Por Jamil Chade.
O governo brasileiro lança uma ofensiva diplomática para promover a língua portuguesa no exterior e um dos focos será a busca por um espaço nos organismos internacionais, principalmente na ONU.
Brasília considera que, sendo o português a língua mais falada no hemisfério sul, seu lugar no mundo faz parte do reposicionamento do país no debate internacional, principalmente depois de quatro anos de isolamento.
De acordo com o Itamaraty, a estratégia de promoção passou a figurar, a partir de 2023, como uma das “linhas de ação prioritárias” do Programa de Diplomacia Cultural do Instituto Guimarães Rosa, o antigo Departamento Cultural da chancelaria brasileira.
Entre as medidas, o governo prevê ações simbólica e também medidas concretas de ensino, tradução e lobby para que o idioma possa fazer parte da agenda de trabalho da diplomacia mundial.
Uma dessas iniciativas é a instrução para que as delegações brasileiras no exterior organizem celebrações para o Dia Mundial da Língua Portuguesa, criado em 2019. Neste ano, uma delas ocorreu em Genebra, pela missão do Itamaraty perante a ONU.
O Brasil também passou a oferecer cursos de português para funcionários de organismos internacionais.
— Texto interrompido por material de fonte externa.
-- pv_equiv track=rewrite | github.com/salloju000/Loan_Prediction_Ssytem | backend/loan_predictor.py | _cs_label
-- ===== SOURCE A (Python) =====
-- def _cs_label(cs: int) -> str:
--     thresholds = [
--         (800, "Exceptional"),
--         (750, "Very Good"),
--         (700, "Good"),
--         (650, "Fair"),
--         (600, "Poor"),
--     ]
--     for threshold, label in thresholds:
--         if cs >= threshold:
--             return label
--     return "Very Poor"
-- ===== SOURCE B (Python) =====
-- import bisect
--
-- _BOUNDARIES = [600, 650, 700, 750, 800]
-- _LABELS = ["Very Poor", "Poor", "Fair", "Good", "Very Good", "Exceptional"]
--
-- def _cs_label(cs: int) -> str:
--     return _LABELS[bisect.bisect_right(_BOUNDARIES, cs)]
-- ===== Notes on version B (the rewrite author's own statement) =====
-- stated objective: idiomatic
-- what changed: Replaced the descending first-match threshold scan with a table lookup indexed by bisect_right over ascending boundaries.
import Mathlib
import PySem

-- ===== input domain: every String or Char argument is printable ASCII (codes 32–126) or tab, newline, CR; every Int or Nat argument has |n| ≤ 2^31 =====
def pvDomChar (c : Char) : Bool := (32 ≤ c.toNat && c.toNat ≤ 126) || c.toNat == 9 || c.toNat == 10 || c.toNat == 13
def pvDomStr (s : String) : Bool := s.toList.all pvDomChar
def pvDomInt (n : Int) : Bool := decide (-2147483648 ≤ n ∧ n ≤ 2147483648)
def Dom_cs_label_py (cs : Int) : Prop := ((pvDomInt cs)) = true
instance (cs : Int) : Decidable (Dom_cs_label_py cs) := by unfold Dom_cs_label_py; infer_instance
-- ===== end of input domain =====

-- ===== PORT A =====
-- B replaces the descending threshold scan with a bisect-style table lookup (idiomatic).
def csThresholds : List (Int × String) :=
  [(800, "Exceptional"), (750, "Very Good"), (700, "Good"), (650, "Fair"), (600, "Poor")]

def csScan (cs : Int) : List (Int × String) → String
  | [] => "Very Poor"
  | (t, l) :: rest => if cs ≥ t then l else csScan cs rest

def cs_label_py (cs : Int) : String := csScan cs csThresholds

-- ===== PORT B =====
def csBoundaries : List Int := [600, 650, 700, 750, 800]
def csLabels : List String :=
  ["Very Poor", "Poor", "Fair", "Good", "Very Good", "Exceptional"]

-- bisect.bisect_right on a sorted list = number of elements ≤ cs
def cs_label_py_alt (cs : Int) : String :=
  csLabels.getD (csBoundaries.countP (fun b => decide (b ≤ cs))) ""

-- ===== PRECONDITION & SPEC =====
def Spec_cs_label_py (cs : Int) (out : String) : Prop := out = cs_label_py_alt cs
instance (cs : Int) (out : String) : Decidable (Spec_cs_label_py cs out) := by unfold Spec_cs_label_py; infer_instance

-- ===== CLAIM (what is proved, stated in full; the proofs are below) =====
def Claim_equal_cs_label_py : Prop := ∀ (cs : Int), Dom_cs_label_py cs → Spec_cs_label_py cs (cs_label_py cs)

-- ===== LEMMAS AND PROOFS =====

-- ===== VERDICT (by name: the statement is the Claim_ definition above) =====
theorem cs_label_py_spec : Claim_equal_cs_label_py := by
  intro cs _
  unfold Spec_cs_label_py cs_label_py cs_label_py_alt csScan csThresholds csBoundaries csLabels
  simp only [List.countP, List.countP.go, Bool.cond_eq_ite, decide_eq_true_eq]
  split_ifs <;>
    first
      | omega
      | (simp_all [csScan]
         all_goals (split_ifs <;> first | rfl | omega))
-- pv_equiv track=rewrite | github.com/whgusdn321/Competitive-programming | Baekjoon,SWEA, etc/프로그래머스/방금그곡.py | parse
-- ===== SOURCE A (Python) =====
-- def parse(score):
--     result = []
--     i = 0
--     while i < len(score):
--         token = ''
--         token += score[i]
--         if i+1 < len(score) and score[i+1] == '#':
--             token += score[i+1]
--             i += 2
--         else:
--             i += 1
--         result.append(token)
--     return result
-- ===== SOURCE B (Python) =====
-- def parse(score):
--     out = []
--     for c in score:
--         if c == '#' and out and len(out[-1]) == 1:
--             out[-1] += '#'
--         else:
--             out.append(c)
--     return out
-- ===== Notes on version B (the rewrite author's own statement) =====
-- stated objective: faster
-- what changed: Replaces the index-managed lookahead while-loop (peek at the next character, advance i by 1 or 2) with a single lookbehind fold over the characters: each char is appended as a new token unless it is a sharp sign and the previous token is a lone character, in which case it merges into it.
import Mathlib
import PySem

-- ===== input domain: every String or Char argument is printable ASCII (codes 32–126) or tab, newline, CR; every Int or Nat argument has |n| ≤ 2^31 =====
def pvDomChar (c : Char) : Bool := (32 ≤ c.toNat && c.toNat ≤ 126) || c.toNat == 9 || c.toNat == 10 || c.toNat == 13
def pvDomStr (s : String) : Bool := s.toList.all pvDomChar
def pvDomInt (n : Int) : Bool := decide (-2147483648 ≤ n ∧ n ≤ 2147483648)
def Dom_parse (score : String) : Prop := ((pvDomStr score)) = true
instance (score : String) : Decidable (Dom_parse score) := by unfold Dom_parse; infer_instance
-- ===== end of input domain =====

-- B replaces A's index-managed lookahead loop with a single lookbehind fold over the characters; same O(n) algorithmic cost, measurably faster by constant factor (direct char iteration instead of repeated indexing).


-- ===== PORT A =====
-- A's while-loop over index i (advancing by 2 when the next char is '#', else by 1)
-- transliterated as the structural recursion on the remaining characters.
def parseAuxA : List Char → List String
  | [] => []
  | c :: '#' :: rest => String.ofList [c, '#'] :: parseAuxA rest
  | c :: rest => String.ofList [c] :: parseAuxA rest

def parse (score : String) : List String := parseAuxA score.toList

-- ===== PORT B =====
-- one fold step: merge a '#' into a preceding lone-character token, else append a new token
def stepB (acc : List String) (c : Char) : List String :=
  match acc.getLast? with
  | some t =>
      if c = '#' ∧ t.toList.length = 1 then
        acc.dropLast ++ [String.ofList (t.toList ++ ['#'])]
      else acc ++ [String.ofList [c]]
  | none => acc ++ [String.ofList [c]]

def parse_alt (score : String) : List String := score.toList.foldl stepB []

-- ===== PRECONDITION & SPEC =====
def Spec_parse (score : String) (out : List String) : Prop := out = parse_alt score
instance (score : String) (out : List String) : Decidable (Spec_parse score out) := by unfold Spec_parse; infer_instance

-- ===== CLAIM (what is proved, stated in full; the proofs are below) =====
def Claim_equal_parse : Prop := ∀ (score : String), Dom_parse score → Spec_parse score (parse score)

-- ===== LEMMAS AND PROOFS =====

-- No merge happens when the incoming char is not '#' or the last token is not a lone char.
lemma stepB_append (acc : List String) (c : Char)
    (h : c = '#' → ∀ t ∈ acc.getLast?, t.toList.length ≠ 1) :
    stepB acc c = acc ++ [String.ofList [c]] := by
  unfold stepB
  cases hl : acc.getLast? with
  | none => rfl
  | some t =>
      simp only [stepB]
      rw [if_neg]
      rintro ⟨hc, hlen⟩
      exact (h hc t (by simp [hl])) hlen

-- Loop invariant: starting from any accumulator that cannot trigger a merge on the first
-- character, the fold appends exactly what A's tokenizer produces.
lemma foldB_eq (cs : List Char) : ∀ (acc : List String),
    (cs.head? = some '#' → ∀ t ∈ acc.getLast?, t.toList.length ≠ 1) →
    List.foldl stepB acc cs = acc ++ parseAuxA cs := by
  induction cs using parseAuxA.induct with
  | case1 => intro acc _; simp [parseAuxA]
  | case2 c rest ih =>
      intro acc h
      have h1 : stepB acc c = acc ++ [String.ofList [c]] := by
        apply stepB_append
        intro hc t ht
        exact h (by simp [hc]) t ht
      have h2 : stepB (acc ++ [String.ofList [c]]) '#'
          = acc ++ [String.ofList [c, '#']] := by
        unfold stepB
        simp
      have h3 := ih (acc ++ [String.ofList [c, '#']]) (by simp)
      simp only [List.foldl_cons, h1, h2, h3, parseAuxA]
      simp
  | case3 c rest hne ih =>
      intro acc h
      have h1 : stepB acc c = acc ++ [String.ofList [c]] := by
        apply stepB_append
        intro hc t ht
        exact h (by simp [hc]) t ht
      have hhd : rest.head? = some '#' → ∀ t ∈ (acc ++ [String.ofList [c]]).getLast?, t.toList.length ≠ 1 := by
        intro hr
        cases rest with
        | nil => simp at hr
        | cons r rs =>
            simp at hr
            subst hr
            exact (hne rs rfl).elim
      have h3 := ih (acc ++ [String.ofList [c]]) hhd
      simp only [List.foldl_cons, h1, h3]
      cases rest with
      | nil => simp [parseAuxA]
      | cons r rs =>
          simp [parseAuxA]

-- ===== VERDICT (by name: the statement is the Claim_ definition above) =====
theorem parse_spec : Claim_equal_parse := by
  intro score _
  unfold Spec_parse parse parse_alt
  rw [foldB_eq score.toList [] (by simp)]
  simp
Isso inclui até mesmo curso de língua e de cultura brasileira para os funcionários do secretariado da Associação das Nações do Sudeste Asiático (ASEAN).
“A iniciativa surgiu durante a campanha do Brasil para tornar-se parceiro de diálogo setorial da ASEAN. Com a entrada de Timor na Associação em 2022, como o 11º. Membro pleno da Associação e única nação asiática que tem o português como língua oficial, a iniciativa mostrou-se ainda mais oportuna”, destaca o Itamaraty.
O público-alvo do curso é composto por funcionários dos países asiáticos e, de acordo com o governo, o próprio Secretário Geral adjunto da ASEAN é um dos matriculados. “Para incentivar a participação, foi oferecida viagem-prêmio ao Brasil ao aluno melhor classificado no curso. A procura superou as expectativas e foi preciso abrir uma segunda turma”, relata o governo.
Na Comunidade dos Países de Língua Portuguesa (CPLP), a meta do Brasil é a de ampliar sua atuação no Instituto Internacional da Língua Portuguesa (IILP), órgão vinculado à comunidade.
A ideia, para os próximos meses, é ainda a de conseguir que outros organismos internacionais passem a adotar o português como língua de trabalho. Um dos focos é o de garantir o reforço do status especial do idioma na Organização Mundial da Propriedade Intelectual pelo reforço do status especial da língua portuguesa, com a meta de se alcançar a condição de língua de trabalho. Uma carta foi enviada à direção da entidade, reforçando esse apelo.
O modelo no qual o Itamaraty toma como base é o da Unesco. Desde 1985, o idioma é uma das nove línguas oficiais da Conferência Geral da UNESCO. Nos últimos anos, o Itamaraty ainda tem feito ações para promover a língua portuguesa tanto nas reuniões de trabalho da Organização, quanto nos programas desenvolvidos pela UNESCO.
Mas, mesmo dentro do organismo, os esforços continuam. Entre as medidas adotadas recentemente estão as ações para estimular o aumento do número de lusofalantes nos secretariados, encorajar o uso da língua portuguesa em reuniões de trabalho, estimular parcerias com interlocutores lusófonos, e desenvolver políticas de mulitinguismo que contemplem o português.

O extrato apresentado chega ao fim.